This video is available on YouTube in English audio; in English audio with BSL and English subtitles;
in English audio with Irish SL and Irish subtitles; and in English audio with Welsh subtitles


A new animated video – released today on World Cerebral Palsy Day – highlights how hard it is for adults with cerebral palsy to get the physiotherapy help they need, and recommends ways in which future services could be shaped.

The video was scripted and voiced by adults with cerebral palsy (CP) in partnership with researchers they had spoken to about their personal experiences of how well physiotherapy and physiotherapy services meet their needs.

These interviews, and the production of the video, took place as part of studies led by Brunel University London, of which the findings offer insights to physiotherapists, policy makers and healthcare organisations who have the potential to shape future service development.

Cerebral palsy is a condition affecting about 1 in every 400 children in the UK, and can affect their movement, coordination and development, to varying degrees from mild to severe impairment. Improvements to life expectancy mean that there are now an estimated three times as many adults with CP as there are children with the condition.

These adults can have weakness, fatigue, muscle stiffness, and pain in their muscles and joints, which may worsen or present as a new onset with age – and they are more likely than other adults to experience diabetes, stroke and chronic respiratory conditions.

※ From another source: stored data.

-- pv_equiv track=rewrite | github.com/AtlasArcadia/SIA_DSO_II | AisRobotBuffet/Library/General/atlasConvertHtmlToXlsx/ConvertHtmlToXlsx.py | get_dict_array_from_text
-- ===== SOURCE A (Python) =====
-- def get_dict_array_from_text(text):
--     lists = []
--     bracket_dict = False
--     var = ""
--     for arr in text[1:-1]:
--         if arr == '{':
--             bracket_dict = True
--         if arr == "}":
--             bracket_dict = False
--
--         if bracket_dict:
--             var += arr
--         else:
--             if len(var) != 0:
--                 lists.append(var[1:])
--                 var = ""
--     return lists
-- ===== SOURCE B (Python) =====
-- def get_dict_array_from_text(text):
--     lists = []
--     rest = text[1:-1]
--     while True:
--         _, found, rest = rest.partition('{')
--         if not found:
--             return lists
--         content, found, rest = rest.partition('}')
--         if not found:
--             return lists
--         lists.append(content)
-- ===== Notes on version B (the rewrite author's own statement) =====
-- stated objective: idiomatic
-- what changed: Replaces the per-character boolean state machine with a delimiter-jumping loop using str.partition: cut at the next opening brace, then at the next closing brace, emit the piece between, repeat.
import Mathlib
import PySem

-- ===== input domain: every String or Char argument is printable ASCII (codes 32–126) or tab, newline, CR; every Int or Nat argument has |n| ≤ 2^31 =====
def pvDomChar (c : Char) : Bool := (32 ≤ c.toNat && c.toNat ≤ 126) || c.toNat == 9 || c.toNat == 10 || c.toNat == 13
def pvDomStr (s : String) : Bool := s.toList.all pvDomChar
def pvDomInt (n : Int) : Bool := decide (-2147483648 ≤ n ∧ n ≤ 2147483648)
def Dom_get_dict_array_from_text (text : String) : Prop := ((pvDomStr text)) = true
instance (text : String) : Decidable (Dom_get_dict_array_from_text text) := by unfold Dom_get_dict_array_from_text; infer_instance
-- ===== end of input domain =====

-- B replaces A's per-character boolean state machine with a delimiter-jumping
-- loop built on str.partition (idiomatic; C-level scans gave a measured constant-factor speedup).

-- ===== PORT A =====
-- loop body of A; state = (lists, bracket_dict, var); var kept as List Char (a Python str)
def pvAStep (st : List String × Bool × List Char) (arr : Char) : List String × Bool × List Char :=
  let bd1 := if arr = '{' then true else st.2.1
  let bd2 := if arr = '}' then false else bd1
  if bd2 then (st.1, bd2, st.2.2 ++ [arr])
  else if st.2.2.length ≠ 0 then
    -- lists.append(var[1:]); var = ""
    (st.1 ++ [String.ofList (PySem.List.slice st.2.2 (some 1) none)], bd2, [])
  else (st.1, bd2, st.2.2)

def get_dict_array_from_text (text : String) : List String :=
  ((PySem.List.slice text.toList (some 1) (some (-1))).foldl pvAStep ([], false, ([] : List Char))).1

-- ===== PORT B =====
-- s.partition(d), ported by hand on List Char (exact: (part before first d, found?, part after first d);
-- Python returns (s, '', '') when d does not occur — B's loop never uses the 'before' part in that case)
def pvPartition (cs : List Char) (d : Char) : List Char × Bool × List Char :=
  match cs.dropWhile (· ≠ d) with
  | [] => (cs, false, [])
  | _ :: rest => (cs.takeWhile (· ≠ d), true, rest)

-- termination helper for B's while-loop recursion (cited in decreasing_by)
theorem pvPartition_length_lt (cs : List Char) (d : Char) (b : List Char) (r : List Char)
    (h : pvPartition cs d = (b, true, r)) : r.length < cs.length := by
  unfold pvPartition at h
  cases hd : cs.dropWhile (· ≠ d) with
  | nil => rw [hd] at h; simp at h
  | cons x rest =>
    rw [hd] at h
    simp only [Prod.mk.injEq] at h
    obtain ⟨-, -, hr⟩ := h
    subst hr
    have hle := List.length_dropWhile_le (· ≠ d) cs
    rw [hd] at hle
    simp at hle; omega

-- the while-loop of B: cut at the next '{', then at the next '}', emit the piece between, repeat
def pvScan (cs : List Char) : List String :=
  match h1 : pvPartition cs '{' with
  | (_, false, _) => []
  | (_, true, r1) =>
    match h2 : pvPartition r1 '}' with
    | (_, false, _) => []
    | (content, true, r2) => String.ofList content :: pvScan r2
termination_by cs.length
decreasing_by
  have a1 := pvPartition_length_lt cs '{' _ _ h1
  have a2 := pvPartition_length_lt r1 '}' _ _ h2
  omega

def get_dict_array_from_text_alt (text : String) : List String :=
  pvScan (PySem.List.slice text.toList (some 1) (some (-1)))

-- ===== PRECONDITION & SPEC =====
def Spec_get_dict_array_from_text (text : String) (out : List String) : Prop := out = get_dict_array_from_text_alt text
instance (text : String) (out : List String) : Decidable (Spec_get_dict_array_from_text text out) := by unfold Spec_get_dict_array_from_text; infer_instance

-- ===== CLAIM (what is proved, stated in full; the proofs are below) =====
def Claim_equal_get_dict_array_from_text : Prop := ∀ (text : String), Dom_get_dict_array_from_text text → Spec_get_dict_array_from_text text (get_dict_array_from_text text)

-- ===== LEMMAS AND PROOFS =====

theorem pvScan_nil : pvScan [] = [] := by
  rw [pvScan]; rfl

theorem pvPartition_cons_ne (c d : Char) (cs : List Char) (hc : c ≠ d) :
    pvPartition (c :: cs) d = (c :: (pvPartition cs d).1, (pvPartition cs d).2.1, (pvPartition cs d).2.2) := by
  unfold pvPartition
  rw [show List.dropWhile (fun x => decide (x ≠ d)) (c :: cs) = List.dropWhile (fun x => decide (x ≠ d)) cs from by
        rw [List.dropWhile_cons]; simp [hc],
      show List.takeWhile (fun x => decide (x ≠ d)) (c :: cs) = c :: List.takeWhile (fun x => decide (x ≠ d)) cs from by
        rw [List.takeWhile_cons]; simp [hc]]
  cases hd : cs.dropWhile (· ≠ d) <;> rfl

theorem pvScan_cons_ne (c : Char) (cs : List Char) (hc : c ≠ '{') :
    pvScan (c :: cs) = pvScan cs := by
  rw [pvScan, pvScan, pvPartition_cons_ne c '{' cs hc]
  cases h : pvPartition cs '{' with
  | mk b p =>
    cases p with
    | mk f r => cases f <;> rfl

theorem pvScan_cons_open (cs : List Char) :
    pvScan ('{' :: cs) =
      match cs.dropWhile (· ≠ '}') with
      | [] => []
      | _ :: tail => String.ofList (cs.takeWhile (· ≠ '}')) :: pvScan tail := by
  have hopen : pvPartition ('{' :: cs) '{' = ([], true, cs) := by
    unfold pvPartition
    rw [show List.dropWhile (fun x => decide (x ≠ '{')) ('{' :: cs) = '{' :: cs from by
          rw [List.dropWhile_cons]; simp]
    simp
  rw [pvScan, hopen]
  show (match h2 : pvPartition cs '}' with
    | (_, false, _) => []
    | (content, true, r2) => String.ofList content :: pvScan r2) = _
  unfold pvPartition
  cases hd : cs.dropWhile (· ≠ '}') <;> rfl

-- the joint invariant of A's fold: outside a brace it computes pvScan of the remainder;
-- inside one (var = '{' :: v), it finishes the pending item at the next '}' and continues
theorem pvMain (n : Nat) : ∀ cs : List Char, cs.length ≤ n →
    (∀ acc : List String,
      (cs.foldl pvAStep (acc, false, ([] : List Char))).1 = acc ++ pvScan cs)
  ∧ (∀ (acc : List String) (v : List Char),
      (cs.foldl pvAStep (acc, true, '{' :: v)).1 =
        match cs.dropWhile (· ≠ '}') with
        | [] => acc
        | _ :: tail => acc ++ (String.ofList (v ++ cs.takeWhile (· ≠ '}')) :: pvScan tail)) := by
  induction n with
  | zero =>
    intro cs hlen
    have : cs = [] := List.length_eq_zero_iff.mp (Nat.le_zero.mp hlen)
    subst this
    exact ⟨fun acc => by simp [pvScan_nil], fun acc v => by simp⟩
  | succ m ih =>
    intro cs hlen
    cases cs with
    | nil => exact ⟨fun acc => by simp [pvScan_nil], fun acc v => by simp⟩
    | cons c rest =>
      have hrest : rest.length ≤ m := by simp at hlen; omega
      constructor
      · intro acc
        by_cases hc : c = '{'
        · subst hc
          simp only [List.foldl_cons]
          have hstep : pvAStep (acc, false, ([] : List Char)) '{' = (acc, true, ['{']) := by
            simp [pvAStep]
          rw [hstep, (ih rest hrest).2 acc [], pvScan_cons_open]
          cases hd : rest.dropWhile (· ≠ '}') <;> simp [hd]
        · simp only [List.foldl_cons]
          have hstep : pvAStep (acc, false, ([] : List Char)) c = (acc, false, []) := by
            by_cases hc2 : c = '}' <;> simp [pvAStep, hc, hc2]
          rw [hstep, (ih rest hrest).1 acc, pvScan_cons_ne c rest hc]
      · intro acc v
        by_cases hc : c = '}'
        · subst hc
          simp only [List.foldl_cons]
          have hstep : pvAStep (acc, true, '{' :: v) '}' = (acc ++ [String.ofList v], false, []) := by
            simp [pvAStep, PySem.List.slice_from_one]
          rw [hstep, (ih rest hrest).1 (acc ++ [String.ofList v])]
          rw [show List.dropWhile (fun x => decide (x ≠ '}')) ('}' :: rest) = '}' :: rest from by
                rw [List.dropWhile_cons]; simp]
          simp
        · simp only [List.foldl_cons]
          have hstep : pvAStep (acc, true, '{' :: v) c = (acc, true, '{' :: (v ++ [c])) := by
            by_cases hc1 : c = '{' <;> simp [pvAStep, hc, hc1]
          rw [hstep, (ih rest hrest).2 acc (v ++ [c])]
          rw [show List.dropWhile (fun x => decide (x ≠ '}')) (c :: rest) = List.dropWhile (fun x => decide (x ≠ '}')) rest from by
                rw [List.dropWhile_cons]; simp [hc],
              show List.takeWhile (fun x => decide (x ≠ '}')) (c :: rest) = c :: List.takeWhile (fun x => decide (x ≠ '}')) rest from by
                rw [List.takeWhile_cons]; simp [hc]]
          cases hd : rest.dropWhile (· ≠ '}') <;> simp

-- ===== VERDICT (by name: the statement is the Claim_ definition above) =====
theorem get_dict_array_from_text_spec : Claim_equal_get_dict_array_from_text := by
  intro text _
  unfold Spec_get_dict_array_from_text get_dict_array_from_text get_dict_array_from_text_alt
  exact (pvMain _ _ le_rfl).1 []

“Despite this great need for physiotherapy services for adults with CP, access to services in the UK appears somewhat chaotic overall,” said Gemma Cook, the doctoral researcher at Brunel who led one of the studies. “Children with CP get far more well-organised help.

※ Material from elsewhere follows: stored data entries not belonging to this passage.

-- pv_equiv track=rewrite | github.com/m1sterzer0/DaveProgrammingCompetitions | hackercup/python/2021/qual_A1.py | solve
-- ===== SOURCE A (Python) =====
-- def solve(S) :
--     best = 10**18
--     for l in "ABCDEFGHIJKLMNOPQRSTUVWXYZ" :
--         lisvowel = l in "AEIOU"
--         cand = 0
--         for c in S :
--             if c == l : continue
--             cisvowel = c in "AEIOU"
--             cand += 2 if cisvowel == lisvowel else 1
--         best = min(best,cand)
--     return best
-- ===== SOURCE B (Python) =====
-- def solve(S):
--     # One pass: count each character once, then a closed-form cost per candidate letter.
--     cnt = {}
--     for c in S:
--         cnt[c] = cnt.get(c, 0) + 1
--     n = len(S)
--     V = 0
--     for v in "AEIOU":
--         V += cnt.get(v, 0)
--     best = 10**18
--     for l in "ABCDEFGHIJKLMNOPQRSTUVWXYZ":
--         same = V if l in "AEIOU" else n - V
--         best = min(best, 2 * (same - cnt.get(l, 0)) + (n - same))
--     return best
-- ===== Notes on version B (the rewrite author's own statement) =====
-- stated objective: faster
-- what changed: B counts every character once (a frequency dict plus the vowel total) and computes each candidate letter's cost by a closed-form formula, instead of A's rescanning the whole string for each of the 26 letters.
import Mathlib
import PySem

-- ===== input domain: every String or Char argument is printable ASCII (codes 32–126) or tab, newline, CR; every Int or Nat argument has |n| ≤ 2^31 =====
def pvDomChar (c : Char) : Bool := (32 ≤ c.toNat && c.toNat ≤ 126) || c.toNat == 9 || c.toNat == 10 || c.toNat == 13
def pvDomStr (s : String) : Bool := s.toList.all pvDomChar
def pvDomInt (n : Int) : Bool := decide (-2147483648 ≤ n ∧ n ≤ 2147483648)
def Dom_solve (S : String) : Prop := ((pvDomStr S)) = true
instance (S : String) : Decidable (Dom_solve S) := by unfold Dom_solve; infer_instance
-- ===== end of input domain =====

-- B replaces A's 26 full rescans of S by one counting pass and a closed-form cost per letter (faster, constant-factor).

-- ===== PORT A =====
-- 'c in "AEIOU"' on a single char equals membership in its char list (exact here).
def solve (S : String) : Int :=
  "ABCDEFGHIJKLMNOPQRSTUVWXYZ".toList.foldl (fun best l =>
    let lisvowel := "AEIOU".toList.contains l
    let cand := S.toList.foldl (fun cand c =>
      if c = l then cand
      else
        let cisvowel := "AEIOU".toList.contains c
        if cisvowel = lisvowel then cand + 2 else cand + 1) 0
    min best cand) (10 ^ 18)

-- ===== PORT B =====
-- 'cnt[c] = cnt.get(c, 0) + 1' is exactly Dict.modify c 0 (· + 1).
def solve_alt (S : String) : Int :=
  let cnt := S.toList.foldl (fun d c => d.modify c 0 (· + 1)) (PySem.Dict.empty)
  let n : Int := S.toList.length
  let V : Int := "AEIOU".toList.foldl (fun s v => s + cnt.getD v 0) 0
  "ABCDEFGHIJKLMNOPQRSTUVWXYZ".toList.foldl (fun best l =>
    let same := if "AEIOU".toList.contains l then V else n - V
    min best (2 * (same - cnt.getD l 0) + (n - same))) (10 ^ 18)

-- ===== PRECONDITION & SPEC =====
def Spec_solve (S : String) (out : Int) : Prop := out = solve_alt S
instance (S : String) (out : Int) : Decidable (Spec_solve S out) := by unfold Spec_solve; infer_instance

-- ===== CLAIM (what is proved, stated in full; the proofs are below) =====
def Claim_equal_solve : Prop := ∀ (S : String), Dom_solve S → Spec_solve S (solve S)

-- ===== LEMMAS AND PROOFS =====

def pvIsv (c : Char) : Bool := "AEIOU".toList.contains c

def pvCv (cs : List Char) : Int := (cs.countP pvIsv : Int)

lemma pvCv_cons (c : Char) (cs : List Char) :
    pvCv (c :: cs) = pvCv cs + (if "AEIOU".toList.contains c then 1 else 0) := by
  have h : pvIsv c = "AEIOU".toList.contains c := rfl
  by_cases hc : pvIsv c <;> rw [← h] <;> simp [pvCv, hc]

lemma pvCount_cons (l c : Char) (cs : List Char) :
    ((c :: cs).count l : Int) = (cs.count l : Int) + (if c = l then 1 else 0) := by
  by_cases h : c = l <;> simp [h]

-- vowel count splits into the five letter counts
lemma pvCv_split (cs : List Char) :
    pvCv cs = (cs.count 'A' : Int) + cs.count 'E' + cs.count 'I' + cs.count 'O' + cs.count 'U' := by
  induction cs with
  | nil => simp [pvCv]
  | cons c cs ih =>
    rw [pvCv_cons, ih, pvCount_cons 'A', pvCount_cons 'E', pvCount_cons 'I',
        pvCount_cons 'O', pvCount_cons 'U']
    by_cases hA : c = 'A' <;> by_cases hE : c = 'E' <;> by_cases hI : c = 'I' <;>
      by_cases hO : c = 'O' <;> by_cases hU : c = 'U' <;>
      simp_all <;> ring

-- A's inner loop over S in closed form
lemma pvInner (l : Char) (cs : List Char) (a : Int) :
    cs.foldl (fun cand c =>
      if c = l then cand
      else if ("AEIOU".toList.contains c) = ("AEIOU".toList.contains l) then cand + 2
      else cand + 1) a
    = a + 2 * ((if "AEIOU".toList.contains l then pvCv cs else (cs.length : Int) - pvCv cs)
                - cs.count l)
        + ((cs.length : Int)
            - (if "AEIOU".toList.contains l then pvCv cs else (cs.length : Int) - pvCv cs)) := by
  induction cs generalizing a with
  | nil => simp [pvCv]
  | cons c cs ih =>
    simp only [List.foldl_cons]
    rw [ih, pvCv_cons, pvCount_cons l c, List.length_cons]
    have hlen : ((cs.length + 1 : Nat) : Int) = (cs.length : Int) + 1 := by push_cast; ring
    rw [hlen]
    by_cases hcl : c = l
    · subst hcl
      cases hc : "AEIOU".toList.contains c <;>
        simp only [if_true, if_false, Bool.false_eq_true] <;> omega
    · cases hc : "AEIOU".toList.contains c <;> cases hl : "AEIOU".toList.contains l <;>
        simp only [if_neg hcl, if_true] <;> simp <;> omega

lemma pvCnt_getD (cs : List Char) (l : Char) :
    (cs.foldl (fun d c => d.modify c 0 (· + 1)) (PySem.Dict.empty)).getD l 0
      = (cs.count l : Int) := by
  have h : cs.foldl (fun d c => d.modify c 0 (· + 1)) (PySem.Dict.empty)
      = PySem.Dict.counter cs := by
    rw [PySem.Dict.counter_eq_foldl]
  rw [h, PySem.Dict.getD_counter]

-- ===== VERDICT (by name: the statement is the Claim_ definition above) =====
theorem solve_spec : Claim_equal_solve := by
  intro S _
  unfold Spec_solve
  dsimp only [solve, solve_alt]
  have hV : "AEIOU".toList.foldl
      (fun s v => s + (S.toList.foldl (fun d c => d.modify c 0 (· + 1))
        (PySem.Dict.empty)).getD v 0) 0 = pvCv S.toList := by
    rw [show "AEIOU".toList = ['A', 'E', 'I', 'O', 'U'] from rfl]
    simp only [List.foldl_cons, List.foldl_nil, pvCnt_getD, pvCv_split]
    ring
  rw [hV]
  simp only [pvInner, pvCnt_getD, zero_add]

“But little was known about how adults with CP access and experience physiotherapy services in the UK, so we designed a study to listen to and understand their perspectives, bringing their voices to the fore.”

The researchers interviewed 22 adults with CP, and with a wide range of needs and experiences. The individual stories included a music festival fan who needs regular physiotherapy to maintain her ability to transfer from her wheelchair to a toilet by herself, and also an adult who felt abandoned by services when they turned 18. “You still have the condition, but everybody’s closed their book on you, basically… You’re just pushed off a cliff,” they said.

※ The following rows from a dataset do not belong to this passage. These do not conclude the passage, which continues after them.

theorem key : ∀ (n : Nat) (l : List (String × String)), l.length ≤ n →
    hasBadPair l = false → pairTurnsGo l = pairTurnsAltGo l none := by
  intro n
  induction n with
  | zero =>
    intro l hl _
    have : l = [] := List.eq_nil_of_length_eq_zero (Nat.le_zero.mp hl)
    subst this
    simp [goA_nil, pairTurnsAltGo]
  | succ n ih =>
    intro l hl hb
    cases l with
    | nil => simp [goA_nil, pairTurnsAltGo]
    | cons hd rest =>
      obtain ⟨role, text⟩ := hd
      by_cases hu : role = "user"
      · subst hu
        cases rest with
        | nil => simp [goA_user_last, pairTurnsAltGo]
        | cons hd2 rest2 =>
          obtain ⟨r2, t2⟩ := hd2
          have hrest : hasBadPair ((r2, t2) :: rest2) = false := hasBad_tail _ _ hb
          have hrest2 : hasBadPair rest2 = false := hasBad_tail _ _ hrest
          have hl1 : ((r2, t2) :: rest2).length ≤ n := by
            simpa using Nat.le_of_succ_le_succ hl
          have hl2 : rest2.length ≤ n := le_trans (by simp) hl1
          by_cases ha : r2 = "assistant"
          · subst ha
            by_cases ht2 : t2 = ""
            · exfalso; subst ht2; simp [hasBadPair] at hb
            · rw [goA_user_pair text t2 rest2 ht2]
              simp [pairTurnsAltGo, ih rest2 hl2 hrest2]
          · rw [goA_user_other text r2 t2 rest2 ha, ih _ hl1 hrest]
            by_cases hu2 : r2 = "user"
            · subst hu2; simp [pairTurnsAltGo]
            · simp [pairTurnsAltGo, ha, hu2]
      · have hrest : hasBadPair rest = false := hasBad_tail _ _ hb
        have hl1 : rest.length ≤ n := Nat.le_of_succ_le_succ hl
        rw [goA_orphan role text rest hu, ih rest hl1 hrest]
        by_cases ha : role = "assistant" <;> simp [pairTurnsAltGo, hu, ha]

theorem alt_len_orphan (role text : String) (rest : List (String × String)) (h : ¬ role = "user") :
    (pairTurnsAltGo ((role, text) :: rest) none).length = 1 + (pairTurnsAltGo rest none).length := by
  by_cases ha : role = "assistant" <;> simp [pairTurnsAltGo, h, ha] <;> omega

theorem len_le : ∀ (n : Nat) (l : List (String × String)), l.length ≤ n →
    (pairTurnsAltGo l none).length ≤ (pairTurnsGo l).length := by
  intro n
  induction n with
  | zero =>
    intro l hl
    have : l = [] := List.eq_nil_of_length_eq_zero (Nat.le_zero.mp hl)
    subst this; simp [goA_nil, pairTurnsAltGo]
  | succ n ih =>
    intro l hl
    cases l with
    | nil => simp [goA_nil, pairTurnsAltGo]
    | cons hd rest =>
      obtain ⟨role, text⟩ := hd
      by_cases hu : role = "user"
      · subst hu
        cases rest with
        | nil => simp [goA_user_last, pairTurnsAltGo]
        | cons hd2 rest2 =>
          obtain ⟨r2, t2⟩ := hd2
          have hl1 : ((r2, t2) :: rest2).length ≤ n := by
            simpa using Nat.le_of_succ_le_succ hl
          have hl2 : rest2.length ≤ n := le_trans (by simp) hl1
          by_cases ha : r2 = "assistant"
          · subst ha
            by_cases ht2 : t2 = ""
            · subst ht2
              have := ih rest2 hl2
              rw [goA_user_empty]
              simp [pairTurnsAltGo]
              omega
            · have := ih rest2 hl2
              rw [goA_user_pair text t2 rest2 ht2]
              simp [pairTurnsAltGo]
              omega
          · rw [goA_user_other text r2 t2 rest2 ha]
            have := ih _ hl1
            by_cases hu2 : r2 = "user"
            · subst hu2
              simp only [pairTurnsAltGo] at this ⊢
              simp at this ⊢
              omega
            · have := ih rest2 hl2
              rw [goA_orphan r2 t2 rest2 hu2]
              simp [pairTurnsAltGo, ha, hu2]
              omega
      · have := ih rest (Nat.le_of_succ_le_succ hl)
        rw [goA_orphan role text rest hu]
        by_cases ha : role = "assistant" <;> simp [pairTurnsAltGo, hu, ha] <;> omega

theorem len_lt : ∀ (n : Nat) (l : List (String × String)), l.length ≤ n →
    hasBadPair l = true → (pairTurnsAltGo l none).length < (pairTurnsGo l).length := by
  intro n
  induction n with
  | zero =>
    intro l hl hb
    have : l = [] := List.eq_nil_of_length_eq_zero (Nat.le_zero.mp hl)
    subst this; simp [hasBadPair] at hb
  | succ n ih =>
    intro l hl hb
    cases l with
    | nil => simp [hasBadPair] at hb
    | cons hd rest =>
      obtain ⟨role, text⟩ := hd
      cases rest with
      | nil => simp [hasBadPair] at hb
      | cons hd2 rest2 =>
        obtain ⟨r2, t2⟩ := hd2
        have hl1 : ((r2, t2) :: rest2).length ≤ n := by
          simpa using Nat.le_of_succ_le_succ hl
        have hl2 : rest2.length ≤ n := le_trans (by simp) hl1
        by_cases hu : role = "user"
        · subst hu
          by_cases ha : r2 = "assistant"
          · subst ha
            by_cases ht2 : t2 = ""
            · -- the bad pair itself: A emits two pairs here, B one
              subst ht2
              have := len_le n rest2 hl2
              rw [goA_user_empty]
              simp [pairTurnsAltGo]
              omega
            · have hbr2 : hasBadPair rest2 = true := by
                have h1 : hasBadPair (("assistant", t2) :: rest2) = true :=
                  hasBad_tail' _ _ hb (by
                    rintro ⟨-, r, hr⟩
                    injection hr with h1 h2
                    exact ht2 (congrArg Prod.snd h1))
                exact hasBad_tail' _ _ h1 (by rintro ⟨h, -⟩; simp at h)
              have := ih rest2 hl2 hbr2
              rw [goA_user_pair text t2 rest2 ht2]
              simp [pairTurnsAltGo]
              omega
          · have hbr : hasBadPair ((r2, t2) :: rest2) = true :=
              hasBad_tail' _ _ hb (by rintro ⟨-, r, hr⟩; injection hr with h1 h2; exact ha (congrArg Prod.fst h1))
            have := ih _ hl1 hbr
            rw [goA_user_other text r2 t2 rest2 ha]
            by_cases hu2 : r2 = "user"
            · subst hu2
              simp only [pairTurnsAltGo] at this ⊢
              simp at this ⊢
              omega
            · have hbr2 : hasBadPair rest2 = true :=
                hasBad_tail' _ _ hbr (by rintro ⟨h, -⟩; exact hu2 h)
              have := ih rest2 hl2 hbr2
              rw [goA_orphan r2 t2 rest2 hu2]
              simp [pairTurnsAltGo, ha, hu2]
              omega
        · have hbr : hasBadPair ((r2, t2) :: rest2) = true :=
            hasBad_tail' _ _ hb (by rintro ⟨h, -⟩; exact hu h)
          have := ih _ hl1 hbr
          rw [goA_orphan role text ((r2, t2) :: rest2) hu,
            alt_len_orphan role text ((r2, t2) :: rest2) hu]
          simp only [List.length_cons]
          omega

-- ===== VERDICT (by name: the statement is the Claim_ definition above) =====
theorem pair_turns_spec : Claim_unchanged_pair_turns := by
  intro turns _ hD
  have hb : hasBadPair turns = false := by
    unfold D_pair_turns at hD
    exact Bool.not_eq_true _ ▸ (by simpa using hD)
  unfold pair_turns pair_turns_alt
  exact key turns.length turns le_rfl hb

theorem pair_turns_changed : Claim_changed_pair_turns := by
  unfold Claim_changed_pair_turns
  refine ⟨by decide, by decide, ?_, by decide, by decide⟩
  unfold pair_turns pvDiffWitness_pair_turns pvDiffWitnessOut_pair_turns
  rw [goA_user_empty, goA_nil]

theorem pair_turns_tight : Claim_exact_pair_turns := by
  intro turns _ hD heq
  have := len_lt turns.length turns le_rfl hD
  unfold pair_turns pair_turns_alt at heq
  rw [heq] at this
  exact lt_irrefl _ this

These interviews revealed that:

  • Adults with CP found it difficult to identify and access specialised physiotherapy services, and to get information and advice to help them best manage their condition.
  • Adults with CP need physiotherapy services throughout the different phases of their lives, to meet their present needs, and to anticipate and – where possible – prevent future needs.
  • Participants placed a high value on person-centred physiotherapy, which involves individualised treatment and valuing patient empowerment and priorities.

“We heard how adults with CP try to access physiotherapy through several different ways,” said Cook. “They can go to their GP to get a referral. In some services, they can self-refer. They can go to charity services, and they can also go to private services. But the particular needs of adults with CP are hugely varied, and there isn’t a clear pathway to make sure an individual reaches the right service to meet their needs.”

For the participants who did find the services they perceived as meeting their needs, they are highly valued. “And that can really help the quality of their lives,” said Cook. “Not just from a physical perspective, but through their ability to keep and thrive at their jobs, and through their ability for social interaction.”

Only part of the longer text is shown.